▶ [THE DATA]
-- pv_equiv track=rewrite | github.com/BDACOIN/discord.bot | Jack-o-Lantern/Jack_o_Lantern.py | get_symbol_display_cards
-- ===== SOURCE A (Python) =====
-- def get_symbol_display_cards(cards):
--     midifiled_cards = []
--     for c in cards:
--         c = c.replace("WJB", "Jo(B)")
--         c = c.replace("WJR", "Jo(R)")
--         c = c.replace("S", "♤")
--         c = c.replace("D", "♢")
--         c = c.replace("H", "♡")
--         c = c.replace("C", "♧")
--         c = c.replace("T", "10")
--         midifiled_cards.append(c)
--
--     return midifiled_cards
-- ===== SOURCE B (Python) =====
-- _DISPLAY = {"WJB": "Jo(B)", "WJR": "Jo(R)",
--             "S": "\u2664", "D": "\u2662", "H": "\u2661", "C": "\u2667", "T": "10"}
--
-- def get_symbol_display_cards(cards):
--     # one table-driven left-to-right scan per card instead of seven replace passes
--     def convert(c):
--         out = []
--         i = 0
--         n = len(c)
--         while i < n:
--             tri = c[i:i + 3]
--             if tri in ("WJB", "WJR"):
--                 out.append(_DISPLAY[tri])
--                 i += 3
--             else:
--                 out.append(_DISPLAY.get(c[i], c[i]))
--                 i += 1
--         return "".join(out)
--     return [convert(c) for c in cards]
-- ===== Notes on version B (the rewrite author's own statement) =====
-- stated objective: idiomatic
-- what changed: A makes seven sequential full-string .replace() passes per card; B builds one token->display table and converts each card in a single explicit left-to-right scan that matches the 3-char joker tokens first and otherwise maps the single character through the table.
import Mathlib
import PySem

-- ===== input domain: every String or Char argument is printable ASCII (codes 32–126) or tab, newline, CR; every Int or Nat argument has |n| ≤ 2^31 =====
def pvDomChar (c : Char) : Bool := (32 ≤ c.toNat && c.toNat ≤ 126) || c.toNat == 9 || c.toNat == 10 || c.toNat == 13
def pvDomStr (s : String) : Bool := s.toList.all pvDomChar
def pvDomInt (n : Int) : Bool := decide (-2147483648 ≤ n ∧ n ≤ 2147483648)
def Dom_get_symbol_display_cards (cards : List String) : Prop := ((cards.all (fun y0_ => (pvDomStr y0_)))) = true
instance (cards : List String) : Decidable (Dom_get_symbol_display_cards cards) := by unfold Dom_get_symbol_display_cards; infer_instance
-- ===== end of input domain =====

-- B replaces A's seven sequential full-string replace passes by one table-driven
-- left-to-right scan per card (objective: idiomatic single pass; same return value).

-- ===== PORT A =====
def get_symbol_display_cards (cards : List String) : List String :=
  cards.foldl (fun midifiled_cards c =>
    let c1 := PySem.Str.replace c "WJB" "Jo(B)"
    let c2 := PySem.Str.replace c1 "WJR" "Jo(R)"
    let c3 := PySem.Str.replace c2 "S" "♤"
    let c4 := PySem.Str.replace c3 "D" "♢"
    let c5 := PySem.Str.replace c4 "H" "♡"
    let c6 := PySem.Str.replace c5 "C" "♧"
    let c7 := PySem.Str.replace c6 "T" "10"
    midifiled_cards ++ [c7]) []

-- ===== PORT B =====
-- table lookup for a single character (Source B: _DISPLAY.get(c[i], c[i]))
def altCharMap (ch : Char) : List Char :=
  if ch = 'S' then "♤".toList
  else if ch = 'D' then "♢".toList
  else if ch = 'H' then "♡".toList
  else if ch = 'C' then "♧".toList
  else if ch = 'T' then "10".toList
  else [ch]

-- Source B's while loop over i: try the 3-char tokens first, else one char
def altConvert : List Char → List Char
  | 'W' :: 'J' :: 'B' :: rest => "Jo(B)".toList ++ altConvert rest
  | 'W' :: 'J' :: 'R' :: rest => "Jo(R)".toList ++ altConvert rest
  | c :: rest => altCharMap c ++ altConvert rest
  | [] => []

def get_symbol_display_cards_alt (cards : List String) : List String :=
  cards.map (fun c => String.ofList (altConvert c.toList))

-- ===== PRECONDITION & SPEC =====
def Spec_get_symbol_display_cards (cards : List String) (out : List String) : Prop := out = get_symbol_display_cards_alt cards
instance (cards : List String) (out : List String) : Decidable (Spec_get_symbol_display_cards cards out) := by unfold Spec_get_symbol_display_cards; infer_instance

-- ===== CLAIM (what is proved, stated in full; the proofs are below) =====
def Claim_equal_get_symbol_display_cards : Prop := ∀ (cards : List String), Dom_get_symbol_display_cards cards → Spec_get_symbol_display_cards cards (get_symbol_display_cards cards)

-- ===== LEMMAS AND PROOFS =====

def rep (old new : List Char) : List Char → List Char
  | [] => []
  | c :: t =>
    if old.isPrefixOf (c :: t) then new ++ rep old new (List.drop (old.length - 1) t)
    else c :: rep old new t
termination_by l => l.length
decreasing_by all_goals simp

theorem rep_go (old new : List Char) (hold : old ≠ []) :
    ∀ fuel l acc, l.length ≤ fuel →
      PySem.Chars.replace.go old new fuel l acc = acc.reverse ++ rep old new l := by
  intro fuel
  induction fuel with
  | zero =>
    intro l acc h
    have hl : l = [] := List.eq_nil_of_length_eq_zero (by omega)
    subst hl
    rw [PySem.Chars.replace.go]; simp [rep]
  | succ n ih =>
    intro l acc h
    cases l with
    | nil =>
      rw [PySem.Chars.replace.go]
      all_goals simp [rep]
    | cons c t =>
      rw [PySem.Chars.replace.go]
      by_cases hp : old.isPrefixOf (c :: t)
      · simp only [hp, if_true]
        have hlen : 1 ≤ old.length := by cases old <;> simp_all
        have : (List.drop old.length (c :: t)).length ≤ n := by
          rw [List.length_drop]
          simp only [List.length_cons]
          simp at h
          omega
        rw [ih _ _ this]
        have hdrop : List.drop old.length (c :: t) = List.drop (old.length - 1) t := by
          cases old with
          | nil => simp_all
          | cons a as => simp
        rw [rep, if_pos hp, hdrop]
        simp
      · simp only [hp, Bool.false_eq_true, if_false]
        rw [ih t (c :: acc) (by simp at h; omega)]
        rw [rep, if_neg hp]
        simp

theorem replace_eq_rep (old new : List Char) (hold : old ≠ []) (s : List Char) :
    PySem.Chars.replace s old new = rep old new s := by
  rw [PySem.Chars.replace]
  simp [List.isEmpty_eq_false_iff.mpr hold, rep_go old new hold s.length s [] le_rfl]

theorem rep_single (o : Char) (n : List Char) (cs : List Char) :
    rep [o] n cs = cs.flatMap (fun c => if c = o then n else [c]) := by
  induction cs with
  | nil => simp [rep]
  | cons c t ih =>
    rw [rep]
    by_cases h : c = o
    · subst h; simp [List.isPrefixOf, ih]
    · simp [List.isPrefixOf, Ne.symm h, h, ih]

theorem rep2_append (p x : List Char) (hp : 'W' ∉ p) :
    rep "WJR".toList "Jo(R)".toList (p ++ x) = p ++ rep "WJR".toList "Jo(R)".toList x := by
  induction p with
  | nil => simp
  | cons a p ih =>
    have ha : a ≠ 'W' := by intro h; exact hp (by simp [h])
    rw [List.cons_append, rep, if_neg (by simp [List.isPrefixOf]; intro h; exact absurd h.symm ha)]
    rw [ih (by intro h; exact hp (List.mem_cons_of_mem _ h))]
    rfl


theorem rep1_headR (u : List Char) :
    (rep "WJB".toList "Jo(B)".toList u).head? = some 'R' ↔ u.head? = some 'R' := by
  cases u with
  | nil => simp [rep]
  | cons c t =>
    rw [rep]
    by_cases h : ("WJB".toList).isPrefixOf (c :: t)
    · rw [if_pos h]
      have hc : c = 'W' := by
        revert h; simp [List.isPrefixOf]; intro h _; exact h.symm
      subst hc
      simp
    · rw [if_neg h]
      simp

theorem prefR (x : List Char) : ['R'].isPrefixOf x = (x.head? == some 'R') := by
  cases x with
  | nil => simp [List.isPrefixOf]
  | cons a y => simp [List.isPrefixOf, eq_comm]

theorem rep1_JR (u : List Char) :
    ['J','R'].isPrefixOf (rep "WJB".toList "Jo(B)".toList u) = ['J','R'].isPrefixOf u := by
  cases u with
  | nil => simp [rep]
  | cons c t =>
    rw [rep]
    by_cases h : ("WJB".toList).isPrefixOf (c :: t)
    · rw [if_pos h]
      have hc : c = 'W' := by
        revert h; simp [List.isPrefixOf]; intro h _; exact h.symm
      subst hc
      simp [List.isPrefixOf]
    · rw [if_neg h]
      simp only [List.isPrefixOf]
      congr 1
      rw [prefR, prefR]
      have h1 := rep1_headR t
      cases e1 : (rep "WJB".toList "Jo(B)".toList t).head? <;> cases e2 : t.head? <;>
        rw [e1, e2] at h1 <;> simp_all

theorem chain5_flat (cs : List Char) :
    rep ['T'] "10".toList (rep ['C'] "♧".toList (rep ['H'] "♡".toList
      (rep ['D'] "♢".toList (rep ['S'] "♤".toList cs)))) = cs.flatMap altCharMap := by
  simp only [rep_single, List.flatMap_assoc]
  apply List.flatMap_congr
  intro c _
  by_cases h1 : c = 'S'
  · subst h1; decide
  by_cases h2 : c = 'D'
  · subst h2; decide
  by_cases h3 : c = 'H'
  · subst h3; decide
  by_cases h4 : c = 'C'
  · subst h4; decide
  by_cases h5 : c = 'T'
  · subst h5; decide
  simp [h1, h2, h3, h4, h5, altCharMap]

theorem main_chars (cs : List Char) :
    (rep "WJR".toList "Jo(R)".toList (rep "WJB".toList "Jo(B)".toList cs)).flatMap altCharMap
      = altConvert cs := by
  induction cs using altConvert.induct with
  | case1 rest ih =>
    rw [rep, if_pos (by simp [List.isPrefixOf])]
    rw [show (List.drop ("WJB".toList.length - 1) ('J' :: 'B' :: rest)) = rest by simp]
    rw [rep2_append _ _ (by decide)]
    simp only [List.flatMap_append, ih]
    rfl
  | case2 rest ih =>
    have e1 : rep "WJB".toList "Jo(B)".toList ('W'::'J'::'R'::rest)
        = 'W'::'J'::'R':: rep "WJB".toList "Jo(B)".toList rest := by
      rw [rep, if_neg (by simp [List.isPrefixOf])]
      rw [rep, if_neg (by simp [List.isPrefixOf])]
      rw [rep, if_neg (by simp [List.isPrefixOf])]
    rw [e1]
    rw [rep, if_pos (by simp [List.isPrefixOf])]
    rw [show (List.drop ("WJR".toList.length - 1) ('J' :: 'R' :: rep "WJB".toList "Jo(B)".toList rest)) = rep "WJB".toList "Jo(B)".toList rest by simp]
    simp only [List.flatMap_append, ih]
    rfl
  | case3 c rest h1 h2 ih =>
    have hA : ¬ ("WJB".toList).isPrefixOf (c :: rest) = true := by
      simp only [List.isPrefixOf_iff_prefix]
      intro h
      rcases h with ⟨t, ht⟩
      exact h1 t (by cases ht; rfl) (by cases ht; rfl)
    have e1 : rep "WJB".toList "Jo(B)".toList (c :: rest)
        = c :: rep "WJB".toList "Jo(B)".toList rest := by
      rw [rep, if_neg hA]
    have hB : ¬ ("WJR".toList).isPrefixOf (c :: rep "WJB".toList "Jo(B)".toList rest) = true := by
      intro h
      have hc : c = 'W' := by
        revert h; simp [List.isPrefixOf]; intro h _; exact h.symm
      have hjr : ['J','R'].isPrefixOf (rep "WJB".toList "Jo(B)".toList rest) = true := by
        revert h; simp [List.isPrefixOf]
      rw [rep1_JR] at hjr
      rcases List.isPrefixOf_iff_prefix.mp hjr with ⟨t, ht⟩
      exact h2 t hc (by cases ht; rfl)
    have e2 : rep "WJR".toList "Jo(R)".toList (c :: rep "WJB".toList "Jo(B)".toList rest)
        = c :: rep "WJR".toList "Jo(R)".toList (rep "WJB".toList "Jo(B)".toList rest) := by
      rw [rep, if_neg hB]
    rw [e1, e2, altConvert.eq_3 _ _ h1 h2]
    simp only [List.flatMap_cons, ih]
  | case4 => simp [rep, altConvert]

theorem per_card (c : String) :
    PySem.Str.replace (PySem.Str.replace (PySem.Str.replace (PySem.Str.replace
      (PySem.Str.replace (PySem.Str.replace (PySem.Str.replace c "WJB" "Jo(B)")
      "WJR" "Jo(R)") "S" "♤") "D" "♢") "H" "♡") "C" "♧") "T" "10"
      = String.ofList (altConvert c.toList) := by
  have h : ∀ s : String, ∀ o n : String, o.toList ≠ [] →
      (PySem.Str.replace s o n).toList = rep o.toList n.toList s.toList := by
    intro s o n ho
    rw [PySem.Str.toList_replace, replace_eq_rep _ _ ho]
  have key : (PySem.Str.replace (PySem.Str.replace (PySem.Str.replace (PySem.Str.replace
      (PySem.Str.replace (PySem.Str.replace (PySem.Str.replace c "WJB" "Jo(B)")
      "WJR" "Jo(R)") "S" "♤") "D" "♢") "H" "♡") "C" "♧") "T" "10").toList
      = altConvert c.toList := by
    rw [h _ _ _ (by decide), h _ _ _ (by decide), h _ _ _ (by decide), h _ _ _ (by decide),
        h _ _ _ (by decide), h _ _ _ (by decide), h _ _ _ (by decide)]
    rw [show ("S" : String).toList = ['S'] from rfl, show ("D" : String).toList = ['D'] from rfl,
        show ("H" : String).toList = ['H'] from rfl, show ("C" : String).toList = ['C'] from rfl,
        show ("T" : String).toList = ['T'] from rfl]
    rw [chain5_flat, main_chars]
  rw [← key, String.ofList_toList]

-- ===== VERDICT (by name: the statement is the Claim_ definition above) =====
theorem get_symbol_display_cards_spec : Claim_equal_get_symbol_display_cards := by
  intro cards _
  unfold Spec_get_symbol_display_cards get_symbol_display_cards get_symbol_display_cards_alt
  rw [PySem.List.foldl_append_singleton_eq_map]
  exact List.map_congr_left (fun c _ => per_card c)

▶ [WHAT THE TASK REQUIRES] Please output exactly the lines between the one holding "if ch = 'S'" and the one holding "-- ===== PRECONDITION" in the records above, inclusive, and nothing more.

▶ [OUTPUT OF THE TASK]
  if ch = 'S' then "♤".toList
  else if ch = 'D' then "♢".toList
  else if ch = 'H' then "♡".toList
  else if ch = 'C' then "♧".toList
  else if ch = 'T' then "10".toList
  else [ch]

-- Source B's while loop over i: try the 3-char tokens first, else one char
def altConvert : List Char → List Char
  | 'W' :: 'J' :: 'B' :: rest => "Jo(B)".toList ++ altConvert rest
  | 'W' :: 'J' :: 'R' :: rest => "Jo(R)".toList ++ altConvert rest
  | c :: rest => altCharMap c ++ altConvert rest
  | [] => []

def get_symbol_display_cards_alt (cards : List String) : List String :=
  cards.map (fun c => String.ofList (altConvert c.toList))

-- ===== PRECONDITION & SPEC =====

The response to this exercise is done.